The iplusone web service will be in either C++ or Python, depending on which language ends up being used in the final website.
As web development is not my strong point, the link between the web service and the actual website is something I will need help with.
Realistically, I`m not going to have support for every language in this by the time GSOC ends. I`ll have to keep adding languages as I learn how to deal with them. I figure I will be able to support all the latin character based languages. I will need to read more on language processing before I can answer how many I will be able to do exactly.
libiplusone will be designed to make adding new languages easy with dynamically loaded plugins.
On the web front, it will show a person X number of sentences, they can choose which sentences they want to add and it will create an .apkg for them.
Before I start this, I will need to familiarize myself with django and cppcms. I will also need to read a lot about natural language processing.

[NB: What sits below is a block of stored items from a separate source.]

-- pv_equiv track=rewrite | github.com/SWi98/UWr | Sztuczna inteligencja/Lista2/Zadanie1-opt_dist/main.py | is_good
-- ===== SOURCE A (Python) =====
-- import copy
--
-- def is_good(current_sequence, d_values):
--     d_values = copy.deepcopy(d_values)
--     n = len(current_sequence)
--     i = 0
--     test_list = []
--
--     # When we don't want any 1s in our sequence
--     if len(d_values) == 1 and d_values[0] == 0:
--         for i in range(n):
--             if current_sequence[i] == 1:
--                 return False
--         return True
--
--     while i < n:
--         if current_sequence[i] == 1:
--             if len(d_values) == 0:
--                 return False
--             j = i+1
--             counter_of_ones = 1
--
--             while j < n:
--
--                 if current_sequence[j] == 1:
--                     counter_of_ones += 1
--                     j += 1
--                 else:
--                     j = n
--                     test_list.append(counter_of_ones)
--
--             if counter_of_ones == d_values[0]:
--                 i += counter_of_ones
--                 del d_values[0]
--             else:
--                 return False
--         else:
--             i += 1
--
--     if len(d_values) == 0:
--         return True
--     else:
--         return False
-- ===== SOURCE B (Python) =====
-- def is_good(current_sequence, d_values):
--     # one linear pass: collect maximal run-lengths of 1s
--     runs = []
--     c = 0
--     for x in current_sequence:
--         if x == 1:
--             c += 1
--         else:
--             if c:
--                 runs.append(c)
--             c = 0
--     if c:
--         runs.append(c)
--     if len(d_values) == 1 and d_values[0] == 0:
--         return not runs
--     return runs == d_values
-- ===== Notes on version B (the rewrite author's own statement) =====
-- stated objective: simpler
-- what changed: Replaces the index-based double while loop (with deepcopy, del-consumption of d_values and a dead test_list) by one linear pass that collects the run-lengths of 1s and compares the resulting list to d_values directly.
import Mathlib
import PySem

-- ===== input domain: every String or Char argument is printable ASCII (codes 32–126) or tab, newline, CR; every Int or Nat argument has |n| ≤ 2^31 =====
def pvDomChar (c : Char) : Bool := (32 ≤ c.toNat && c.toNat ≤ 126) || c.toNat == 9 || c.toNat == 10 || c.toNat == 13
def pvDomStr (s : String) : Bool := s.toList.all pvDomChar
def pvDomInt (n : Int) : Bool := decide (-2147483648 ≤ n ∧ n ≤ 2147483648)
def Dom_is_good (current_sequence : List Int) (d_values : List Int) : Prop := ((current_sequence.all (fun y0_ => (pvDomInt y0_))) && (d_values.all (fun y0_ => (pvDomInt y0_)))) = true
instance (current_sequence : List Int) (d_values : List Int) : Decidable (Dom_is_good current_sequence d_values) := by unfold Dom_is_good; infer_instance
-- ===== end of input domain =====

-- B replaces A's index-based double while loop (deepcopy, del-consumption of d_values, dead
-- test_list) by one linear pass collecting the run-lengths of 1s and a direct list comparison
-- (objective: simpler).

-- ===== PORT A =====
-- inner `while j < n` loop: extends the run of 1s; c is counter_of_ones.
-- (the append to test_list is dead state in A — the list is never read — and is not carried)
def isGoodInner (s : List Int) (n j c : Nat) : Nat :=
  if _h : j < n then
    if s.getD j 0 = 1 then isGoodInner s n (j + 1) (c + 1)  -- index j < n is in range, getD is exact
    else c                                                  -- Python sets j = n, ending the loop
  else c
termination_by n - j
decreasing_by exact Nat.sub_succ_lt_self n j _h

-- the port of the outer loop cites this to terminate (i increases by counter_of_ones ≥ 1)
theorem isGoodInner_ge (s : List Int) (n j c : Nat) : c ≤ isGoodInner s n j c := by
  fun_induction isGoodInner s n j c <;> omega

-- outer `while i < n` loop over (i, d_values); `d_values[0]` / `del d_values[0]` become a match
def isGoodOuter (s : List Int) (n i : Nat) (d : List Int) : Bool :=
  if _h : i < n then
    if s.getD i 0 = 1 then
      match d with
      | [] => false
      | d0 :: rest =>
        let c := isGoodInner s n (i + 1) 1
        if (c : Int) = d0 then isGoodOuter s n (i + c) rest else false
    else isGoodOuter s n (i + 1) d
  else d.isEmpty
termination_by n - i
decreasing_by
  · exact Nat.sub_lt_sub_left _h
      (Nat.lt_of_lt_of_le (Nat.lt_succ_of_le (Nat.le_refl i))
        (Nat.add_le_add_left (isGoodInner_ge s n (i + 1) 1) i))
  · exact Nat.sub_succ_lt_self n i _h

def is_good (current_sequence : List Int) (d_values : List Int) : Bool :=
  if d_values.length = 1 ∧ d_values.getD 0 0 = 0 then
    !(current_sequence.any (fun x => x == 1))   -- the early-return `for i in range(n)` loop
  else
    isGoodOuter current_sequence current_sequence.length 0 d_values

-- ===== PORT B =====
-- the for loop's state: (runs collected so far, current run counter c)
def runsStep (p : List Int × Nat) (x : Int) : List Int × Nat :=
  if x = 1 then (p.1, p.2 + 1)
  else if p.2 ≠ 0 then (p.1 ++ [(p.2 : Int)], 0) else (p.1, 0)

def runsOf (s : List Int) : List Int :=
  let p := s.foldl runsStep ([], 0)
  if p.2 ≠ 0 then p.1 ++ [(p.2 : Int)] else p.1   -- flush the trailing run

def is_good_alt (current_sequence : List Int) (d_values : List Int) : Bool :=
  let runs := runsOf current_sequence
  if d_values.length = 1 ∧ d_values.getD 0 0 = 0 then runs.isEmpty
  else runs == d_values

-- ===== PRECONDITION & SPEC =====
def Spec_is_good (current_sequence : List Int) (d_values : List Int) (out : Bool) : Prop := out = is_good_alt current_sequence d_values
instance (current_sequence : List Int) (d_values : List Int) (out : Bool) : Decidable (Spec_is_good current_sequence d_values out) := by unfold Spec_is_good; infer_instance

-- ===== CLAIM (what is proved, stated in full; the proofs are below) =====
def Claim_equal_is_good : Prop := ∀ (current_sequence : List Int) (d_values : List Int), Dom_is_good current_sequence d_values → Spec_is_good current_sequence d_values (is_good current_sequence d_values)

-- ===== LEMMAS AND PROOFS =====

-- number of leading 1s of a list
def leadOnes : List Int → Nat
  | [] => 0
  | x :: xs => if x = 1 then 1 + leadOnes xs else 0

-- run-lengths of 1s of s, with a pending run of length c already open
def runsPre (c : Nat) : List Int → List Int
  | [] => if c ≠ 0 then [(c : Int)] else []
  | x :: xs => if x = 1 then runsPre (c + 1) xs
               else if c ≠ 0 then (c : Int) :: runsPre 0 xs else runsPre 0 xs

theorem foldl_runs (s : List Int) (acc : List Int) (c : Nat) :
    (let p := s.foldl runsStep (acc, c); if p.2 ≠ 0 then p.1 ++ [(p.2 : Int)] else p.1)
      = acc ++ runsPre c s := by
  induction s generalizing acc c with
  | nil => simp only [List.foldl_nil, runsPre]; split <;> simp
  | cons x xs ih =>
    simp only [List.foldl_cons, runsStep, runsPre]
    by_cases hx : x = 1
    · simpa [hx] using ih acc (c + 1)
    · by_cases hc : c ≠ 0 <;> simp [hx, hc, ih]

theorem runsOf_eq (s : List Int) : runsOf s = runsPre 0 s := by
  have h := foldl_runs s [] 0
  simp only [List.nil_append] at h
  exact h

theorem runsPre_pos (c : Nat) (s : List Int) (hc : c ≠ 0) :
    runsPre c s = ((c + leadOnes s : Nat) : Int) :: runsPre 0 (s.drop (leadOnes s)) := by
  induction s generalizing c with
  | nil => simp [runsPre, leadOnes, hc]
  | cons x xs ih =>
    by_cases hx : x = 1
    · simp only [runsPre, leadOnes, hx, ih (c + 1) (by omega)]
      have h1 : (1 : Nat) + leadOnes xs = leadOnes xs + 1 := by omega
      simp [h1, List.drop_succ_cons]
      omega
    · simp [runsPre, leadOnes, hx, hc]

theorem inner_eq (s : List Int) (j c : Nat) :
    isGoodInner s s.length j c = c + leadOnes (s.drop j) := by
  fun_induction isGoodInner s s.length j c with
  | case1 j c h hone ih =>
    rw [List.drop_eq_getElem_cons h, ih, leadOnes]
    rw [List.getD_eq_getElem?_getD, List.getElem?_eq_getElem h] at hone
    simp at hone
    simp [hone]; omega
  | case2 j c h hone =>
    rw [List.drop_eq_getElem_cons h, leadOnes]
    rw [List.getD_eq_getElem?_getD, List.getElem?_eq_getElem h] at hone
    simp at hone
    simp [hone]
  | case3 j c h =>
    rw [List.drop_eq_nil_of_le (by omega)]
    simp [leadOnes]

theorem outer_eq (s : List Int) (i : Nat) (d : List Int) :
    isGoodOuter s s.length i d = (runsPre 0 (s.drop i) == d) := by
  fun_induction isGoodOuter s s.length i d with
  | case1 i hlt hone =>
    have hone' : s[i] = 1 := by
      rw [List.getD_eq_getElem?_getD, List.getElem?_eq_getElem hlt] at hone; simpa using hone
    rw [List.drop_eq_getElem_cons hlt,
        show runsPre 0 (s[i] :: List.drop (i + 1) s) = runsPre 1 (List.drop (i + 1) s) by
          simp [runsPre, hone'],
        runsPre_pos 1 _ (by omega)]
    rfl
  | case2 i hlt hone rest c ih =>
    have hone' : s[i] = 1 := by
      rw [List.getD_eq_getElem?_getD, List.getElem?_eq_getElem hlt] at hone; simpa using hone
    have hc : c = 1 + leadOnes (List.drop (i + 1) s) := inner_eq s (i + 1) 1
    rw [ih, List.drop_eq_getElem_cons hlt,
        show runsPre 0 (s[i] :: List.drop (i + 1) s) = runsPre 1 (List.drop (i + 1) s) by
          simp [runsPre, hone'],
        runsPre_pos 1 _ (by omega), List.cons_beq_cons, hc, List.drop_drop]
    have harith : i + (1 + leadOnes (List.drop (i + 1) s)) = i + 1 + leadOnes (List.drop (i + 1) s) := by omega
    simp [harith]
  | case3 i hlt hone d0 rest c hne =>
    have hone' : s[i] = 1 := by
      rw [List.getD_eq_getElem?_getD, List.getElem?_eq_getElem hlt] at hone; simpa using hone
    have hc : c = 1 + leadOnes (List.drop (i + 1) s) := inner_eq s (i + 1) 1
    rw [hc] at hne
    rw [List.drop_eq_getElem_cons hlt,
        show runsPre 0 (s[i] :: List.drop (i + 1) s) = runsPre 1 (List.drop (i + 1) s) by
          simp [runsPre, hone'],
        runsPre_pos 1 _ (by omega), List.cons_beq_cons]
    push_cast at hne
    simp [hne]
  | case4 i d hlt hone ih =>
    have hone' : ¬ s[i] = 1 := by
      rw [List.getD_eq_getElem?_getD, List.getElem?_eq_getElem hlt] at hone; simpa using hone
    rw [ih, List.drop_eq_getElem_cons hlt]
    simp [runsPre, hone']
  | case5 i d h =>
    rw [List.drop_eq_nil_of_le (by omega)]
    simp [runsPre]

theorem any_eq (s : List Int) : (s.any (fun x => x == 1)) = !(runsPre 0 s).isEmpty := by
  induction s with
  | nil => simp [runsPre]
  | cons x xs ih =>
    by_cases hx : x = 1
    · simp [runsPre, hx, runsPre_pos 1 _ (by omega)]
    · simp [runsPre, hx, ih]

-- ===== VERDICT (by name: the statement is the Claim_ definition above) =====
theorem is_good_spec : Claim_equal_is_good := by
  intro s d _
  unfold Spec_is_good is_good is_good_alt
  by_cases hsp : d.length = 1 ∧ d.getD 0 0 = 0
  · rw [if_pos hsp, if_pos hsp, runsOf_eq, any_eq, Bool.not_not]
  · rw [if_neg hsp, if_neg hsp, runsOf_eq, outer_eq s 0 d, List.drop_zero]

Week 1: figure out structure of libiplusone, code .anki/.apkg format import/export
Week 2: start coding algorithm to handle i+1
Week 3: implement named entity recognition, stemming, and phrase detection
Week 4: continue implementing the above
Week 5: work on optimization
Week 6: figure out structure of iplusone
Week 7: code basic structure
Week 8: code in various options (clozes, specific tags/words, etc)
Week 9: finish up iplusone code
Week 10: connect iplusone and tatoeba
Week 11: Buffer for unplanned problems
Week 12: Buffer for unplanned problems
If I finish early, I will add as many languages to libiplusone as I can.
If I finish late, PANIC.
I will be taking a class or two over the summer, but they shouldn`t get in the way of development. Also I will be gone the last week of May.
I have not used Tatoeba much, only to double check certain bits of grammar. I decided to work with Tatoeba because when I was first starting to learn Japanese, this is the exact sort of thing I wanted to exist. My skills and interests are mainly in Flashcards (I even wrote an SRS application for the Nintendo DS).
This is the only gsoc project I am applying for.